=== ABOUT THIS TASK ===
Tally the lines below that contain "index". The number is the whole answer.

=== ENTRIES SHOWN ===

-- pv_equiv track=rewrite | github.com/YangXiaoo/Lookoop | AlgorithmsPractice/algorithmsPractice-3.py | crashGame2
-- ===== SOURCE A (Python) =====
-- def crashGameHandler(block):
--     if len(block) < 2:      # 特殊判断
--         return block
--     stack = []
--     for b in block:
--         stack.append(b)
--         if b < 0:
--             while len(stack) > 1:
--                 if stack[-2] < 0:                       # 倒数第二个为负数，退出循环
--                     break
--                 else:                                   # 最后一个为负数，倒数第二个为正数
--                     blockSum = stack[-1] + stack[-2]
--                     if blockSum < 0:                    # 正数被抵消
--                         stack.pop(len(stack) - 2)
--                     elif blockSum > 0:                  # 负数被抵消, 直接退出循环
--                         stack.pop()
--                         break
--                     elif blockSum == 0:                 # 最后两个数可以直接抵消，抵消后退出循环
--                         stack.pop()
--                         stack.pop()
--                         break
--
--     return stack
--
-- def crashGame2(block):
--     """考虑左右链接成环"""
--     handledBlock = crashGameHandler(block)
--     while True:
--         preLength = len(handledBlock)
--         if preLength < 2:
--             break
--         # 只有左边界块往左（负值），右边界块往右（正值）才会合并
--         if handledBlock[0] < 0 and handledBlock[-1] > 0:
--             blockSum = handledBlock[0] + handledBlock[-1]
--             if  blockSum == 0:                  # 左右抵消
--                 handledBlock.pop(0)
--                 handledBlock.pop()
--             elif blockSum > 0:                  # 负值被抵消
--                 handledBlock.pop(0)
--             else:                               # 正值被抵消
--                 handledBlock.pop()
--
--         if preLength == len(handledBlock): break
--
--     return [handledBlock, None][len(handledBlock) == 0]
-- ===== SOURCE B (Python) =====
-- def crashGame2(block):
--     # O(n) stack collision (pop only from the end) + two-pointer ring merge
--     stack = []
--     for b in block:
--         if b >= 0:
--             stack.append(b)
--             continue
--         alive = True
--         while stack and stack[-1] >= 0:
--             s = stack[-1] + b
--             if s < 0:
--                 stack.pop()
--             elif s > 0:
--                 alive = False
--                 break
--             else:
--                 stack.pop()
--                 alive = False
--                 break
--         if alive:
--             stack.append(b)
--     i, j = 0, len(stack) - 1
--     while i < j and stack[i] < 0 and stack[j] > 0:
--         s = stack[i] + stack[j]
--         if s == 0:
--             i += 1
--             j -= 1
--         elif s > 0:
--             i += 1
--         else:
--             j -= 1
--     res = stack[i:j+1]
--     return res if res else None
-- ===== Notes on version B (the rewrite author's own statement) =====
-- stated objective: alternative
-- what changed: Replaces A's collision loop that deletes the second-to-last element with list.pop(index) and A's ring loop using pop(0) by a standard pop-from-the-end stack collision plus a two-pointer ring merge over indices, with no special case for short inputs.
import Mathlib
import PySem

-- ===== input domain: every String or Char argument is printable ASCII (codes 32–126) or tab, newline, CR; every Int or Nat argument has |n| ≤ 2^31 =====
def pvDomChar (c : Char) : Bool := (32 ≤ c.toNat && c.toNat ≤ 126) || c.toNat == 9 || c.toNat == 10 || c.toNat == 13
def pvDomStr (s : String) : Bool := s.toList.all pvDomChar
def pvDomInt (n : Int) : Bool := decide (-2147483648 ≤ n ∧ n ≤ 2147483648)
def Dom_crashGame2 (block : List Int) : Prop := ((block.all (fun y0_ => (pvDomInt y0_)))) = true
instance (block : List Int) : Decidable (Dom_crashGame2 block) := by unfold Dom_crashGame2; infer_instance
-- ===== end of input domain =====

-- B replaces A's pop(index)-based collision loop and pop(0) ring loop by a standard
-- pop-from-the-end stack collision plus a two-pointer ring merge (objective: alternative).


-- ===== PORT A =====
-- The Python 'stack' list is modeled with its TOP at the HEAD (reversed); it is
-- reversed back at the end of the for-loop.  collideA is A's inner 'while len(stack) > 1'
-- loop, entered just after 'stack.append(b)' (so the head is the freshly appended b):
--   stack[-1] = b (head), stack[-2] = t (second element);
--   'stack.pop(len(stack)-2)' removes t, 'stack.pop()' removes b.
def collideA : List Int → List Int
  | b :: t :: rest =>
    if t < 0 then b :: t :: rest                    -- stack[-2] < 0: break
    else
      let blockSum := b + t
      if blockSum < 0 then collideA (b :: rest)     -- pop(len-2), loop again
      else if blockSum > 0 then t :: rest           -- pop(), break
      else rest                                     -- pop(); pop(); break
  | st => st                                        -- len(stack) <= 1: loop exits
termination_by st => st.length

def crashGameHandler (block : List Int) : List Int :=
  if block.length < 2 then block
  else
    (block.foldl (fun stack b =>
      if b < 0 then collideA (b :: stack) else b :: stack) []).reverse

-- A's 'while True' ring loop: each iteration performs at most one boundary merge and
-- breaks when the length did not change (or length < 2).  handledBlock.pop(0) = drop
-- the head, handledBlock.pop() = dropLast.
def ringA : List Int → List Int
  | [] => []
  | [x] => [x]
  | a :: b :: rest =>
    let l := (a :: b :: rest).getLast (by simp)
    if a < 0 ∧ l > 0 then
      let blockSum := a + l
      if blockSum = 0 then ringA ((b :: rest).dropLast)        -- pop(0); pop()
      else if blockSum > 0 then ringA (b :: rest)              -- pop(0)
      else ringA ((a :: b :: rest).dropLast)                   -- pop()
    else a :: b :: rest                                        -- no change: break
termination_by st => st.length
decreasing_by all_goals (simp [List.length_dropLast]; try omega)

def crashGame2 (block : List Int) : Option (List Int) :=
  let handledBlock := ringA (crashGameHandler block)
  if handledBlock.length = 0 then none else some handledBlock  -- [handledBlock, None][len==0]

-- ===== PORT B =====
-- The Python 'stack' is again modeled top-at-head (reversed), reversed back after the loop.
-- collideB is B's 'while stack and stack[-1] >= 0' loop for a negative b; it returns the
-- remaining stack together with the final value of 'alive'.
def collideB (b : Int) : List Int → List Int × Bool
  | [] => ([], true)
  | t :: rest =>
    if t ≥ 0 then
      let s := t + b
      if s < 0 then collideB b rest                 -- stack.pop(), loop again
      else if s > 0 then (t :: rest, false)         -- alive = False; break
      else (rest, false)                            -- pop(); alive = False; break
    else (t :: rest, true)                          -- stack[-1] < 0: loop exits
termination_by st => st.length

-- B's two-pointer ring merge on stack[i:j+1]: 'i += 1' = drop the head,
-- 'j -= 1' = dropLast; the loop runs while i < j (length ≥ 2) and the guard holds.
def ringB : List Int → List Int
  | [] => []
  | a :: rest =>
    if h : rest = [] then [a]                       -- i = j: loop exits
    else
      let l := rest.getLast h
      if a < 0 ∧ l > 0 then
        let s := a + l
        if s = 0 then ringB rest.dropLast           -- i += 1; j -= 1
        else if s > 0 then ringB rest               -- i += 1
        else ringB (a :: rest.dropLast)             -- j -= 1
      else a :: rest
termination_by st => st.length
decreasing_by all_goals
  (simp [List.length_dropLast]
   try (have hne := List.length_pos_of_ne_nil h; omega))

def crashGame2_alt (block : List Int) : Option (List Int) :=
  let stack := (block.foldl (fun stack b =>
    if b ≥ 0 then b :: stack
    else
      let r := collideB b stack
      if r.2 then b :: r.1 else r.1) []).reverse
  let res := ringB stack
  if res = [] then none else some res               -- 'res if res else None'

-- ===== PRECONDITION & SPEC =====
def Spec_crashGame2 (block : List Int) (out : Option (List Int)) : Prop := out = crashGame2_alt block
instance (block : List Int) (out : Option (List Int)) : Decidable (Spec_crashGame2 block out) := by unfold Spec_crashGame2; infer_instance

-- ===== CLAIM (what is proved, stated in full; the proofs are below) =====
def Claim_equal_crashGame2 : Prop := ∀ (block : List Int), Dom_crashGame2 block → Spec_crashGame2 block (crashGame2 block)

-- ===== LEMMAS AND PROOFS =====

-- A's collision loop on b::stack equals B's collision loop on stack (with the alive flag).
theorem collideA_eq_collideB (b : Int) (stack : List Int) :
    collideA (b :: stack) =
      (if (collideB b stack).2 then b :: (collideB b stack).1 else (collideB b stack).1) := by
  induction stack with
  | nil => simp [collideA, collideB]
  | cons t rest ih =>
    simp only [collideA, collideB]
    by_cases ht : t < 0
    · have : ¬ t ≥ 0 := by omega
      simp [ht, this]
    · have ht' : t ≥ 0 := by omega
      by_cases h1 : b + t < 0
      · have h1' : t + b < 0 := by omega
        simp [ht, ht', h1, h1', ih]
      · by_cases h2 : b + t > 0
        · have h2' : t + b > 0 := by omega
          simp [ht, ht', h1, h2, show ¬ t + b < 0 by omega, h2']
        · simp [ht, ht', h1, h2, show ¬ t + b < 0 by omega, show ¬ t + b > 0 by omega]

-- The two fold steps coincide, hence the whole folds do.
theorem fold_eq (block : List Int) (init : List Int) :
    block.foldl (fun stack b => if b < 0 then collideA (b :: stack) else b :: stack) init =
    block.foldl (fun stack b =>
      if b ≥ 0 then b :: stack
      else
        let r := collideB b stack
        if r.2 then b :: r.1 else r.1) init := by
  induction block generalizing init with
  | nil => rfl
  | cons b bs ih =>
    simp only [List.foldl_cons]
    by_cases hb : b < 0
    · rw [collideA_eq_collideB]
      simp [hb, show ¬ b ≥ 0 by omega, ih]
    · simp [hb, show b ≥ 0 by omega, ih]

-- The two ring loops coincide.
theorem ringA_eq_ringB (l : List Int) : ringA l = ringB l := by
  induction hn : l.length using Nat.strong_induction_on generalizing l with
  | _ n ih =>
    match l with
    | [] => simp [ringA, ringB]
    | [x] => simp [ringA, ringB]
    | a :: b :: rest =>
      rw [ringA, ringB]
      simp only [show (b :: rest : List Int) ≠ [] from by simp, dite_false]
      have hlast : (a :: b :: rest).getLast (by simp) = (b :: rest).getLast (by simp) := by
        simp [List.getLast_cons]
      rw [hlast]
      by_cases hg : a < 0 ∧ (b :: rest).getLast (by simp) > 0
      · simp only [hg]
        by_cases h0 : a + (b :: rest).getLast (by simp) = 0
        · simp only [h0, if_true]
          exact ih _ (by subst hn; simp [List.length_dropLast]; try omega) _ rfl
        · simp only [h0, if_false]
          by_cases h1 : a + (b :: rest).getLast (by simp) > 0
          · simp only [h1, if_true]
            exact ih _ (by subst hn; simp; try omega) _ rfl
          · simp only [h1, if_false]
            have hd : (a :: b :: rest).dropLast = a :: (b :: rest).dropLast := by
              simp [List.dropLast_cons_of_ne_nil]
            rw [hd]
            exact ih _ (by subst hn; simp [List.length_dropLast]; try omega) _ rfl
      · simp [hg]

-- For length < 2 the fold of B's step reproduces the list.
theorem short_fold (block : List Int) (h : block.length < 2) :
    (block.foldl (fun stack b =>
      if b ≥ 0 then b :: stack
      else
        let r := collideB b stack
        if r.2 then b :: r.1 else r.1) []).reverse = block := by
  match block with
  | [] => rfl
  | [x] =>
    by_cases hx : x ≥ 0
    · simp [hx]
    · simp [hx, collideB]
  | a :: b :: rest => simp at h

theorem crashGame2_eq (block : List Int) : crashGame2 block = crashGame2_alt block := by
  unfold crashGame2 crashGame2_alt crashGameHandler
  by_cases h : block.length < 2
  · rw [if_pos h, short_fold block h, ringA_eq_ringB]
    simp [List.length_eq_zero_iff]
  · rw [if_neg h, fold_eq, ringA_eq_ringB]
    simp [List.length_eq_zero_iff]

-- ===== VERDICT (by name: the statement is the Claim_ definition above) =====
theorem crashGame2_spec : Claim_equal_crashGame2 := by
  intro block _
  unfold Spec_crashGame2
  exact crashGame2_eq block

=== REPLY TO THE TASK ===
2